10 common mistakes accountants make that drive clients mad

Jul 2, 2024 | Client service

I once asked a group of entrepreneurs and business owners to talk to me about their accountants.
Most of my interviewees were not overly happy with their accountant.

I identified 10 common mistakes that seemed to explain the level of frustrations and disappointment my interviewees shared with me.

Over the years I have seen similar such lists produced by a range of commentators and publications. The issues rarely seem to change very much. And the solutions remain much the same as ever.

1. Working too close to deadlines – Clients feel stressed when accountants cut it too close, especially if the data was provided in good time.
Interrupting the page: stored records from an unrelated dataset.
theorem mem_tgts (r c i j a b : Nat) :
    (a, b) ∈ tgts r c i j ↔
      (a = i ∧ b = j) ∨ (0 < i ∧ a = i - 1 ∧ b = j) ∨ (i + 1 < r ∧ a = i + 1 ∧ b = j)
        ∨ (0 < j ∧ a = i ∧ b = j - 1) ∨ (j + 1 < c ∧ a = i ∧ b = j + 1) := by
  unfold tgts
  split_ifs <;> simp_all [Prod.ext_iff] <;> omega

theorem mem_wsA (g : List (List String)) (r c a b : Nat) :
    (a, b) ∈ wsA g r c ↔ a < r ∧ b < c ∧ condA g r c a b = true := by
  simp only [wsA, List.mem_flatMap, List.mem_map, List.mem_filter, List.mem_range]
  constructor
  · rintro ⟨i, hi, j, ⟨⟨hj, hc⟩, hij⟩⟩
    obtain ⟨h1, h2⟩ := Prod.mk.injEq .. ▸ hij
    subst h1; subst h2
    exact ⟨hi, hj, hc⟩
  · rintro ⟨ha, hb, hc⟩
    exact ⟨a, ha, b, ⟨⟨hb, hc⟩, rfl⟩⟩

theorem mem_wsB (g : List (List String)) (r c a b : Nat) :
    (a, b) ∈ wsB g r c ↔
      ∃ i j, i < r ∧ j < c ∧ cellA g i j = "O" ∧ (a, b) ∈ tgts r c i j := by
  simp only [wsB, List.mem_flatMap, List.mem_filter, List.mem_range]
  constructor
  · rintro ⟨i, hi, j, ⟨⟨hj, hc⟩, hm⟩⟩
    exact ⟨i, j, hi, hj, of_decide_eq_true hc, hm⟩
  · rintro ⟨i, j, hi, hj, hc, hm⟩
    exact ⟨i, hi, j, ⟨⟨hj, decide_eq_true hc⟩, hm⟩⟩

theorem wsA_iff_wsB (g : List (List String)) (r c a b : Nat) :
    (a, b) ∈ wsA g r c ↔ (a, b) ∈ wsB g r c := by
  rw [mem_wsA, mem_wsB, condA_eq_true_iff]
  constructor
  · rintro ⟨ha, hb, h | ⟨hx, h⟩ | ⟨hy, h⟩ | (⟨hx, h⟩ | ⟨hy, h⟩)⟩
    · exact ⟨a, b, ha, hb, h, (mem_tgts ..).mpr (Or.inl ⟨rfl, rfl⟩)⟩
    · exact ⟨a - 1, b, by omega, hb, h,
        (mem_tgts ..).mpr (Or.inr (Or.inr (Or.inl ⟨by omega, by omega, rfl⟩)))⟩
    · exact ⟨a, b - 1, ha, by omega, h,
        (mem_tgts ..).mpr (Or.inr (Or.inr (Or.inr (Or.inr ⟨by omega, rfl, by omega⟩))))⟩
    · exact ⟨a + 1, b, by omega, hb, h,
        (mem_tgts ..).mpr (Or.inr (Or.inl ⟨by omega, by omega, rfl⟩))⟩
    · exact ⟨a, b + 1, ha, by omega, h,
        (mem_tgts ..).mpr (Or.inr (Or.inr (Or.inr (Or.inl ⟨by omega, rfl, by omega⟩))))⟩
  · rintro ⟨i, j, hi, hj, hc, hm⟩
    rw [mem_tgts] at hm
    rcases hm with ⟨h1, h2⟩ | ⟨h0, h1, h2⟩ | ⟨h0, h1, h2⟩ | ⟨h0, h1, h2⟩ | ⟨h0, h1, h2⟩
    · subst h1; subst h2; exact ⟨hi, hj, Or.inl hc⟩
    · refine ⟨by omega, by omega, Or.inr (Or.inr (Or.inr (Or.inl ⟨by omega, ?_⟩)))⟩
      have : a + 1 = i := by omega
      rwa [this, h2]
    · refine ⟨by omega, by omega, Or.inr (Or.inl ⟨by omega, ?_⟩)⟩
      have : a - 1 = i := by omega
      rwa [this, h2]
    · refine ⟨by omega, by omega, Or.inr (Or.inr (Or.inr (Or.inr ⟨by omega, ?_⟩)))⟩
      have : b + 1 = j := by omega
      rwa [this, h1]
    · refine ⟨by omega, by omega, Or.inr (Or.inr (Or.inl ⟨by omega, ?_⟩))⟩
      have : b - 1 = j := by omega
      rwa [this, h1]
2. Charging differing (time-based) fees each year – Clients are frustrated by fee fluctuations when, so far as they are aware, the work remains essentially the same.
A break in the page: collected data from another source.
-- ===== LEMMAS AND PROOFS =====

-- the two sorted queues merged (base-preferred on ties, like B's pops)
def pvMerge : List Int → List Int → List Int
  | [], m => m
  | b, [] => b
  | x :: bs, y :: ms => if x ≤ y then x :: pvMerge bs (y :: ms) else y :: pvMerge (x :: bs) ms

-- abstract (queue-level) version of B's loop, with explicit front pops
def pvTakeBase (Bs Ms : List Int) : Bool := !Bs.isEmpty && (Ms.isEmpty || Bs.headD 0 ≤ Ms.headD 0)
def pvCurMin (Bs Ms : List Int) : Int := if pvTakeBase Bs Ms then Bs.headD 0 else Ms.headD 0
def pvPopMin (Bs Ms : List Int) : Int × List Int × List Int :=
  if pvTakeBase Bs Ms then (Bs.headD 0, Bs.tail, Ms) else (Ms.headD 0, Bs, Ms.tail)

def solLoopQ : Nat → List Int → List Int → Int → Int → Int
  | 0, _, _, _, cnt => cnt
  | f + 1, Bs, Ms, K, cnt =>
    if K ≤ pvCurMin Bs Ms then cnt
    else if Bs.length + Ms.length < 2 then -1
    else
      let p₁ := pvPopMin Bs Ms
      let p₂ := pvPopMin p₁.2.1 p₁.2.2
      solLoopQ f p₂.2.1 (p₂.2.2 ++ [p₁.1 + 2 * p₂.1]) K (cnt + 1)

-- every element of s is an admissible pair bound for c
def PairBound (s : List Int) (c : Int) : Prop :=
  ∀ x y : Int, x ≤ y → ({x, y} : Multiset Int) ≤ (s : Multiset Int) → c ≤ x + 2 * y

def QInv (Bs Ms : List Int) : Prop :=
  Bs.Pairwise (· ≤ ·) ∧ Ms.Pairwise (· ≤ ·) ∧
    ∀ i (hi : i < Ms.length), PairBound (Bs ++ Ms.take i) (Ms[i])

theorem pvMerge_nil_right (b : List Int) : pvMerge b [] = b := by cases b <;> simp [pvMerge]

theorem pvMerge_length (Bs Ms : List Int) : (pvMerge Bs Ms).length = Bs.length + Ms.length := by
  fun_induction pvMerge <;> simp_all <;> omega

theorem pvMerge_perm (Bs Ms : List Int) : (pvMerge Bs Ms).Perm (Bs ++ Ms) := by
  fun_induction pvMerge with
  | case1 m => simp
  | case2 b h => simp
  | case3 x bs y ms hxy ih => exact (ih.cons x)
  | case4 x bs y ms hxy ih =>
      exact (ih.cons y).trans (List.perm_middle (a := y) (l₁ := x :: bs) (l₂ := ms)).symm

theorem pvMerge_mem {Bs Ms : List Int} {a : Int} :
    a ∈ pvMerge Bs Ms ↔ a ∈ Bs ∨ a ∈ Ms := by
  rw [(pvMerge_perm Bs Ms).mem_iff]; simp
3. Failing to offer business-focused advice to business clients – Clients typically like to receive informed and tailored advice that should help them grow their business.

4. Taking too long to respond – Taking what feels like an unreasonable amount of time to respond to client enquiries and to follow up after meetings with them leaves clients feeling undervalued and ignored.

5. Failing to provide regular advice – Business clients want ongoing support, not just reactive annual advice.

6. Omitting basic advice – Missing essential advice irritates clients, especially if it’s not part of the standard service.

7. Delegating to junior staff – Clients can accept junior staff doing some of the work but get frustrated when such staff are unable to properly address their queries or to communicate effectively with clients.

8. Failing to acknowledge client’s views – Clients need to feel heard and valued in the decision-making and advisory process.

9. Taking on work you do not have the experience to handle – Clients are frustrated when accountants lack sector-specific knowledge and seem unable to close this gap.

10. Absence of processes – Such that clients feel the accountant is disorganised and making it all up as they go along.

When, during mentoring conversations, accountants tell me about the fall-out from similar such issues, and they do, we look to work on how to improve client communications.

The skill comes in learning how to help clients to recognise that you are doing your best to help them, that you’re on their side, and that you understand and want to help them succeed in their business.

The language you use in conversations, emails and forms/checklists all contribute to your clients’ perceptions. How confident are you that your clients aren’t harbouring unspoken frustrations that could mean they are ready to move to a new adviser any day now?

What matters is the client’s perception; as their perception is their reality.